I have a training dataset which contains features of different sizes. I understand the implications of this in terms of network architecture and have designed my network accordingly to handle these heterogeneous shapes. When it comes to my training loop, though, I'm confused as to the order/placement of optimizer.zero_grad()
, loss.backward()
, and optimizer.step()
.
Because of the unequal feature sizes, I cannot do forward pass upon features of a batch at the same time. So, my training loop loops through samples of a batch manually, like this:
for epoch in range(NUM_EPOCHS):
for bidx, batch in enumerate(train_loader):
optimizer.zero_grad()
batch_loss = 0
for sample in batch:
feature1 = sample['feature1']
feature2 = sample['feature2']
label1 = sample['label1']
label2 = sample['label2']
pred_l1, pred_l2 = model(feature1, feature2)
sample_loss = compute_loss(label1, pred_l1)
sample_loss = compute_loss(label2, pred_l2)
sample_loss.backward() # CHOICE 1
batch_loss = sample_loss.item()
# batch_loss.backward() # CHOICE 2
optimizer.step()
I'm wondering if it makes sense here that backward is called upon each sample_loss
with the optimizer step called every BATCH_SIZE
samples (CHOICE 1).

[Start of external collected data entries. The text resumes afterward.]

-- pv_equiv track=rewrite | github.com/jfm-code/mi-codesignal | matrix_practice/horizontal traversal prime/main.py | zigzag_traverse_and_primes
-- ===== SOURCE A (Python) =====
-- import math
--
-- def is_prime(n):
--     # number 1 is not prime
--     if n == 1: return False
--
--     # number 2 is prime, this is an exception, cause all even numbers are not prime, except 2
--     elif n == 2: return True
--
--     # even numbers are not prime
--     elif n % 2 == 0: return False
--
--     # prime numbers must be bigger than 2
--     else:
--         for divisor in range(3, int(math.sqrt(n))+1, 2):
--             if n % divisor == 0:
--                 return False
--         return True
--
-- def zigzag_traverse_and_primes(matrix):
--     rows, cols = len(matrix), len(matrix[0])
--     r = c = 0
--     result = {}
--     order = []
--     dir = 'right'
--     for _ in range(rows*cols):
--         if 0 <= r < rows and 0 <= c < cols:
--             order.append(matrix[r][c])
--         if dir == 'right':
--             if c < cols-1:
--                 c += 1
--             else:
--                 dir = 'left'
--                 r += 1
--         else:
--             if c > 0:
--                 c -= 1
--             else:
--                 dir = 'right'
--                 r += 1
--
--     for i, n in enumerate(order, start=1):
--         if is_prime(n):
--             result[i] = n
--     return result
-- ===== SOURCE B (Python) =====
-- import math
--
-- def is_prime(n):
--     if n == 2:
--         return True
--     if n < 2 or n % 2 == 0:
--         return False
--     return all(n % d for d in range(3, math.isqrt(n) + 1, 2))
--
-- def zigzag_traverse_and_primes(matrix):
--     rows, cols = len(matrix), len(matrix[0])
--     order = [matrix[i][j if i % 2 == 0 else cols - 1 - j]
--              for i in range(rows) for j in range(cols)]
--     return {k: n for k, n in enumerate(order, 1) if is_prime(n)}
-- ===== Notes on version B (the rewrite author's own statement) =====
-- stated objective: simpler
-- what changed: Replaces the direction state machine with rows*cols single-cell steps and mutable (r,c,dir) state by one comprehension over (i,j) index pairs that reads matrix[i][j] or matrix[i][cols-1-j] by row parity, and replaces the explicit dict-building loop with a dict comprehension over enumerate; is_prime uses guard clauses and all() over math.isqrt.
import Mathlib
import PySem

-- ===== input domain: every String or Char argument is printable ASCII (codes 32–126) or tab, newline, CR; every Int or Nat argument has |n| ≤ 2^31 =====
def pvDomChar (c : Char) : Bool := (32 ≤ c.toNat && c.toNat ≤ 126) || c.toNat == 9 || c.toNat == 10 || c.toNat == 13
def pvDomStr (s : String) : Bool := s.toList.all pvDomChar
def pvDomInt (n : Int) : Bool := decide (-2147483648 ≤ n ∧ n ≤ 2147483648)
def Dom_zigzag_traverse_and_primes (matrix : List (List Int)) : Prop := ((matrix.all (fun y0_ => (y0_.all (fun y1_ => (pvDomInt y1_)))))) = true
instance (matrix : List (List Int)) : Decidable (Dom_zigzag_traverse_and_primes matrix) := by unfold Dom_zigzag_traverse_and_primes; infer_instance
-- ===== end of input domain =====

-- B replaces A's direction state machine (rows*cols single-cell steps) by a per-row
-- slice-and-reverse pass and a dict comprehension over enumerate: a simpler decomposition, same cost.


-- ===== PORT A =====
-- kernel-reducible integer square root (⌊√n⌋ for every n; fuel n+1 bounds the /4-recursion depth)
def isqrtF : Nat → Nat → Nat
  | 0, _ => 0
  | f+1, n => if n < 2 then n else
      let r := 2 * isqrtF f (n / 4)
      if (r+1)*(r+1) ≤ n then r+1 else r
def pyIsqrt (n : Nat) : Nat := isqrtF (n+1) n

-- A's is_prime; int(math.sqrt(n)) is ported as pyIsqrt n.toNat = ⌊√n⌋, exact for 0 ≤ n ≤ 2^31
-- (on negative odd n Python raises ValueError in math.sqrt; those inputs are excluded by Pre_).
def isPrimeA (n : Int) : Bool :=
  if n == 1 then false
  else if n == 2 then true
  else if PySem.Int.mod n 2 == 0 then false
  else (PySem.List.pyRange 3 ((pyIsqrt n.toNat : Int) + 1) 2).all
    (fun d => !(PySem.Int.mod n d == 0))

-- A's 'for _ in range(rows*cols)' loop with its state (r, c, dir, order); dir true = 'right'
def zzloop (matrix : List (List Int)) (rows cols : Int) :
    Nat → Int → Int → Bool → List Int → List Int
  | 0, _, _, _, order => order
  | fuel+1, r, c, dir, order =>
    let order' := if 0 ≤ r ∧ r < rows ∧ 0 ≤ c ∧ c < cols
      then order ++ [PySem.List.pyGetD (PySem.List.pyGetD matrix r []) c 0] else order
    if dir then
      if c < cols - 1 then zzloop matrix rows cols fuel r (c+1) dir order'
      else zzloop matrix rows cols fuel (r+1) c false order'
    else
      if c > 0 then zzloop matrix rows cols fuel r (c-1) dir order'
      else zzloop matrix rows cols fuel (r+1) c true order'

The alternative, I think, would be to call backward upon batch_loss
(CHOICE 2) and I'm not so sure which is the right choice.
CodePudding user response:
Differentiation is a linear operation, so in theory it should not matter whether you first differentiate the different losses and add their derivatives or whether you first add the losses and then compute the derivative of their sum.
So for practical purposes both of them should lead to the same results (disregarding to the usual floating point issues).
You might get a slightly different memory requirements and computation speeds (I'd guess the second version might be slightly faster.), but that is hard to predict but something that you can easily find out by timing the two versions.